Check out our latest analysis for Nichirin

Dividend Volatility

Although the company has a long dividend history, it has been cut at least once in the last 10 years. Since 2015, the dividend has gone from ¥13.99 total annually to ¥176.00. This means that it has been growing its distributions at 29% per annum over that time. Nichirin has grown distributions at a rapid rate despite cutting the dividend at least once in the past. Companies that cut once often cut again, so we would be cautious about buying this stock solely for the dividend income.

The Dividend Looks Likely To Grow

With a relatively unstable dividend, it's even more important to see if earnings per share is growing. We are encouraged to see that Nichirin has grown earnings per share at 20% per year over the past five years. With a decent amount of growth and a low payout ratio, we think this bodes well for Nichirin's prospects of growing its dividend payments in the future.

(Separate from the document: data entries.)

-- pv_equiv track=rewrite | github.com/mmmmosca/theta-lang | src/fastpaths.py | cy_balance_brackets
-- ===== SOURCE A (Python) =====
-- def cy_balance_brackets(s: str) -> int:
--     depth_round = 0
--     depth_sq = 0
--     depth_curly = 0
--     in_sq = False
--     in_dq = False
--     i = 0
--     L = len(s)
--     while i < L:
--         ch = s[i]
--         if ch == "'" and not in_dq:
--             in_sq = not in_sq
--         elif ch == '"' and not in_sq:
--             in_dq = not in_dq
--         elif not in_sq and not in_dq:
--             if ch == '(':
--                 depth_round += 1
--             elif ch == ')':
--                 depth_round -= 1
--             elif ch == '[':
--                 depth_sq += 1
--             elif ch == ']':
--                 depth_sq -= 1
--             elif ch == '{':
--                 depth_curly += 1
--             elif ch == '}':
--                 depth_curly -= 1
--         i += 1
--     return depth_round + depth_sq + depth_curly
-- ===== SOURCE B (Python) =====
-- def cy_balance_brackets(s: str) -> int:
--     # Pass 1: strip string-literal contents (same quote-toggle logic as A),
--     # collecting code-context characters into a buffer.
--     in_sq = False
--     in_dq = False
--     buf = []
--     for ch in s:
--         if ch == "'" and not in_dq:
--             in_sq = not in_sq
--         elif ch == '"' and not in_sq:
--             in_dq = not in_dq
--         elif not in_sq and not in_dq:
--             buf.append(ch)
--     # Pass 2: count brackets in the stripped buffer.
--     return (buf.count('(') - buf.count(')')) \
--          + (buf.count('[') - buf.count(']')) \
--          + (buf.count('{') - buf.count('}'))
-- ===== Notes on version B (the rewrite author's own statement) =====
-- stated objective: alternative
-- what changed: A fuses quote-state tracking and three inline bracket counters in one scan; B decomposes into a stripping pass that collects code-context characters into a buffer and a separate counting pass over the buffer (six count calls).
import Mathlib
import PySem

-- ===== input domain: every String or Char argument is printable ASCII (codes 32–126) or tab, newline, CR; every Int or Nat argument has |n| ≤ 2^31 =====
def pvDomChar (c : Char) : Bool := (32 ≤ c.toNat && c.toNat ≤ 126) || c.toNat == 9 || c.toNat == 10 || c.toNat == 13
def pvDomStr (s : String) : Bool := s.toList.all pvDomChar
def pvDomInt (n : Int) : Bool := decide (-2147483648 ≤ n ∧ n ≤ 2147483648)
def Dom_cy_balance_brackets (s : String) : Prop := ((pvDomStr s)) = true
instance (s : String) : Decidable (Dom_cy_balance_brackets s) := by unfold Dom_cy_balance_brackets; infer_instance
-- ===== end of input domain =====

-- B replaces A's fused scan (quote toggling + three inline counters) by a strip-then-count
-- decomposition: collect code-context characters into a buffer, then count brackets there.

-- ===== PORT A =====
-- state: (depth_round, depth_sq, depth_curly, in_sq, in_dq)
def pvAStep (st : Int × Int × Int × Bool × Bool) (ch : Char) : Int × Int × Int × Bool × Bool :=
  match st with
  | (dr, ds, dc, sq, dq) =>
    if ch = '\'' ∧ ¬ dq = true then (dr, ds, dc, !sq, dq)
    else if ch = '"' ∧ ¬ sq = true then (dr, ds, dc, sq, !dq)
    else if ¬ sq = true ∧ ¬ dq = true then
      if ch = '(' then (dr + 1, ds, dc, sq, dq)
      else if ch = ')' then (dr - 1, ds, dc, sq, dq)
      else if ch = '[' then (dr, ds + 1, dc, sq, dq)
      else if ch = ']' then (dr, ds - 1, dc, sq, dq)
      else if ch = '{' then (dr, ds, dc + 1, sq, dq)
      else if ch = '}' then (dr, ds, dc - 1, sq, dq)
      else (dr, ds, dc, sq, dq)
    else (dr, ds, dc, sq, dq)

def cy_balance_brackets (s : String) : Int :=
  let r := s.toList.foldl pvAStep (0, 0, 0, false, false)
  r.1 + r.2.1 + r.2.2.1

-- ===== PORT B =====
-- state: (in_sq, in_dq, buf)
def pvBStep (st : Bool × Bool × List Char) (ch : Char) : Bool × Bool × List Char :=
  match st with
  | (sq, dq, buf) =>
    if ch = '\'' ∧ ¬ dq = true then (!sq, dq, buf)
    else if ch = '"' ∧ ¬ sq = true then (sq, !dq, buf)
    else if ¬ sq = true ∧ ¬ dq = true then (sq, dq, buf ++ [ch])
    else (sq, dq, buf)

def pvNet (buf : List Char) : Int :=
  ((buf.count '(' : Int) - (buf.count ')' : Int))
  + ((buf.count '[' : Int) - (buf.count ']' : Int))
  + ((buf.count '{' : Int) - (buf.count '}' : Int))

def cy_balance_brackets_alt (s : String) : Int :=
  pvNet (s.toList.foldl pvBStep (false, false, [])).2.2

-- ===== PRECONDITION & SPEC =====
def Spec_cy_balance_brackets (s : String) (out : Int) : Prop := out = cy_balance_brackets_alt s
instance (s : String) (out : Int) : Decidable (Spec_cy_balance_brackets s out) := by unfold Spec_cy_balance_brackets; infer_instance

-- ===== CLAIM (what is proved, stated in full; the proofs are below) =====
def Claim_equal_cy_balance_brackets : Prop := ∀ (s : String), Dom_cy_balance_brackets s → Spec_cy_balance_brackets s (cy_balance_brackets s)

-- ===== LEMMAS AND PROOFS =====
lemma pvNet_snoc (buf : List Char) (ch : Char) :
    pvNet (buf ++ [ch]) = pvNet buf +
      (if ch = '(' then 1 else if ch = ')' then -1
       else if ch = '[' then 1 else if ch = ']' then -1
       else if ch = '{' then 1 else if ch = '}' then -1 else 0) := by
  simp [pvNet, List.count_append, List.count_singleton]
  split_ifs <;> simp_all <;> ring

lemma pv_main (l : List Char) : ∀ (sq dq : Bool) (dr ds dc : Int) (buf : List Char),
    (l.foldl pvAStep (dr, ds, dc, sq, dq)).1
      + (l.foldl pvAStep (dr, ds, dc, sq, dq)).2.1
      + (l.foldl pvAStep (dr, ds, dc, sq, dq)).2.2.1
    = dr + ds + dc + pvNet ((l.foldl pvBStep (sq, dq, buf)).2.2) - pvNet buf := by
  induction l with
  | nil => intro sq dq dr ds dc buf; simp [List.foldl]
  | cons ch t ih =>
    intro sq dq dr ds dc buf
    simp only [List.foldl, pvAStep, pvBStep]
    split_ifs with h1 h2 h3 h4 h5 h6 h7 h8 h9 <;>
      first
        | exact ih _ _ _ _ _ _
        | (rw [ih _ _ _ _ _ (buf ++ [ch]), pvNet_snoc]; simp_all; try ring)

-- ===== VERDICT (by name: the statement is the Claim_ definition above) =====
theorem cy_balance_brackets_spec : Claim_equal_cy_balance_brackets := by
  intro s _
  unfold Spec_cy_balance_brackets cy_balance_brackets cy_balance_brackets_alt
  have h := pv_main s.toList false false 0 0 0 []
  simp [pvNet] at h ⊢
  omega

Nichirin Looks Like A Great Dividend Stock

Overall, we think this could be an attractive income stock, and it is only getting better by paying a higher dividend this year. The company is easily earning enough to cover its dividend payments and it is great to see that these earnings are being translated into cash flow. Taking this all into consideration, this looks like it could be a good dividend opportunity.

Investors generally tend to favour companies with a consistent, stable dividend policy as opposed to those operating an irregular one. Still, investors need to consider a host of other factors, apart from dividend payments, when analysing a company. For example, we've picked out 1 warning sign for Nichirin that investors should know about before committing capital to this stock. If you are a dividend investor, you might also want to look at our curated list of high yield dividend stocks.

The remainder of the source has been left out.